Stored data
--------------------
-- pv_equiv track=rewrite | github.com/Leonardo-Russo/Roulette-Analyzer | Bot/library.py | dozencheck
-- ===== SOURCE A (Python) =====
-- def dozencheck(history):
--
--     flag = 0
--
--     for i in history:
--         if i <= 12:
--             flag = -1
--             break
--
--     if flag == 0:
--         flag = 1
--
--     if flag != 1:
--         for i in history:
--             if i <= 24 and i >= 13:
--                 flag = -2
--                 break
--
--     if flag == -1:
--         flag = 2
--
--     if flag != 1 and flag != 2:
--         for i in history:
--             if i >= 25:
--                 flag = -3
--
--     if flag == -2:
--         flag = 3
--
--     if flag == -1 or flag == -2 or flag == -3:
--         flag = 0
--
--     return flag
-- ===== SOURCE B (Python) =====
-- def dozencheck(history):
--     lo = mid = hi = False
--     for i in history:
--         if i <= 12:
--             lo = True
--         elif i <= 24:
--             mid = True
--         else:
--             hi = True
--     return 1 if not lo else 2 if not mid else 3 if not hi else 0
-- ===== Notes on version B (the rewrite author's own statement) =====
-- stated objective: simpler
-- what changed: Replaces A's three staged scans with flag state machine by a single pass that classifies each element into its dozen once, accumulating three seen-flags, and computes the result from the flags at the end.
import Mathlib
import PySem

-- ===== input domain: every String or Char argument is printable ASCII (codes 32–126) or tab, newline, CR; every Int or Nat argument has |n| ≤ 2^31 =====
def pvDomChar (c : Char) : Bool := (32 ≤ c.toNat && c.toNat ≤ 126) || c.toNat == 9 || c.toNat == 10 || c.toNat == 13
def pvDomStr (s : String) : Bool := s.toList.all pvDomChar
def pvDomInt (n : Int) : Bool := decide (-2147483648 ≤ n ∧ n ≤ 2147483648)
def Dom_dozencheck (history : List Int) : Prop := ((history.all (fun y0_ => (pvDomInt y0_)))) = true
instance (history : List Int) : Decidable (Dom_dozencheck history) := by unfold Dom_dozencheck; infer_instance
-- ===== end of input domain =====

-- ===== PORT A =====
-- B replaces A's three staged scans + flag state machine by ONE pass that
-- classifies each element into its dozen and accumulates three seen-flags (simpler).

-- first loop: `for i in history: if i <= 12: flag = -1; break` (flag starts 0)
def pvA_loop1 : List Int → Int
  | [] => 0
  | i :: t => if i ≤ 12 then -1 else pvA_loop1 t

-- second loop: sets flag to -2 on the first i with 13 ≤ i ≤ 24, starting from flag
def pvA_loop2 (flag : Int) : List Int → Int
  | [] => flag
  | i :: t => if i ≤ 24 ∧ 13 ≤ i then -2 else pvA_loop2 flag t

-- third loop: no break; sets flag to -3 whenever i ≥ 25
def pvA_loop3 (flag : Int) : List Int → Int
  | [] => flag
  | i :: t => pvA_loop3 (if 25 ≤ i then -3 else flag) t

def dozencheck (history : List Int) : Int :=
  let flag : Int := 0
  let flag := pvA_loop1 history
  let flag := if flag = 0 then 1 else flag
  let flag := if flag ≠ 1 then pvA_loop2 flag history else flag
  let flag := if flag = -1 then 2 else flag
  let flag := if flag ≠ 1 ∧ flag ≠ 2 then pvA_loop3 flag history else flag
  let flag := if flag = -2 then 3 else flag
  if flag = -1 ∨ flag = -2 ∨ flag = -3 then 0 else flag

-- ===== PORT B =====
-- single pass: each element updates exactly one of the three seen-flags
def pvB_scan : Bool × Bool × Bool → List Int → Bool × Bool × Bool
  | s, [] => s
  | (lo, mid, hi), i :: t =>
    pvB_scan (if i ≤ 12 then (true, mid, hi)
              else if i ≤ 24 then (lo, true, hi)
              else (lo, mid, true)) t

def dozencheck_alt (history : List Int) : Int :=
  match pvB_scan (false, false, false) history with
  | (lo, mid, hi) => if ¬lo then 1 else if ¬mid then 2 else if ¬hi then 3 else 0

-- ===== PRECONDITION & SPEC =====
def Spec_dozencheck (history : List Int) (out : Int) : Prop := out = dozencheck_alt history
instance (history : List Int) (out : Int) : Decidable (Spec_dozencheck history out) := by unfold Spec_dozencheck; infer_instance

-- ===== CLAIM (what is proved, stated in full; the proofs are below) =====
def Claim_equal_dozencheck : Prop := ∀ (history : List Int), Dom_dozencheck history → Spec_dozencheck history (dozencheck history)

-- ===== LEMMAS AND PROOFS =====
theorem pvA_loop1_eq (h : List Int) :
    pvA_loop1 h = if h.any (fun i => decide (i ≤ 12)) then -1 else 0 := by
  induction h with
  | nil => simp [pvA_loop1]
  | cons i t ih => by_cases hi : i ≤ 12 <;> simp [pvA_loop1, hi, ih]

theorem pvA_loop2_eq (f : Int) (h : List Int) :
    pvA_loop2 f h = if h.any (fun i => decide (13 ≤ i ∧ i ≤ 24)) then -2 else f := by
  induction h with
  | nil => simp [pvA_loop2]
  | cons i t ih =>
    by_cases hi : i ≤ 24 ∧ 13 ≤ i
    · simp [pvA_loop2, hi, hi.1, hi.2]
    · have : ¬ (13 ≤ i ∧ i ≤ 24) := fun h2 => hi ⟨h2.2, h2.1⟩
      simp [pvA_loop2, hi, this, ih]

theorem pvA_loop3_eq (f : Int) (h : List Int) :
    pvA_loop3 f h = if h.any (fun i => decide (25 ≤ i)) then -3 else f := by
  induction h generalizing f with
  | nil => simp [pvA_loop3]
  | cons i t ih => by_cases hi : 25 ≤ i <;> simp [pvA_loop3, hi, ih]

-- the single pass computes exactly (seen lo, seen mid, seen hi), disjoined with the start state
theorem pvB_scan_eq (lo mid hi : Bool) (h : List Int) :
    pvB_scan (lo, mid, hi) h =
      (lo || h.any (fun i => decide (i ≤ 12)),
       mid || h.any (fun i => decide (13 ≤ i ∧ i ≤ 24)),
       hi || h.any (fun i => decide (25 ≤ i))) := by
  induction h generalizing lo mid hi with
  | nil => simp [pvB_scan]
  | cons i t ih =>
    by_cases h1 : i ≤ 12
    · have h2 : ¬ (13 ≤ i) := by omega
      have h3 : ¬ (25 ≤ i) := by omega
      simp [pvB_scan, h1, h2, h3, ih]
    · by_cases h2 : i ≤ 24
      · have h2a : 13 ≤ i := by omega
        have h3 : ¬ (25 ≤ i) := by omega
        simp [pvB_scan, h1, h2, h2a, h3, ih]
      · have h3 : 25 ≤ i := by omega
        have h2a : ¬ (i ≤ 24) := by omega
        simp [pvB_scan, h1, h2a, h3, ih]

-- ===== VERDICT (by name: the statement is the Claim_ definition above) =====
theorem dozencheck_spec : Claim_equal_dozencheck := by
  intro history _
  unfold Spec_dozencheck dozencheck dozencheck_alt
  simp only [pvA_loop1_eq, pvA_loop2_eq, pvA_loop3_eq, pvB_scan_eq]
  cases h1 : history.any (fun i => decide (i ≤ 12)) <;>
    cases h2 : history.any (fun i => decide (13 ≤ i ∧ i ≤ 24)) <;>
      cases h3 : history.any (fun i => decide (25 ≤ i)) <;>
        simp [h1, h2, h3]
--------------------
§ Task item
In the records above, find each line that holds the word "Decidable"; copy all such lines.

§ Response area
instance (history : List Int) : Decidable (Dom_dozencheck history) := by unfold Dom_dozencheck; infer_instance
instance (history : List Int) (out : Int) : Decidable (Spec_dozencheck history out) := by unfold Spec_dozencheck; infer_instance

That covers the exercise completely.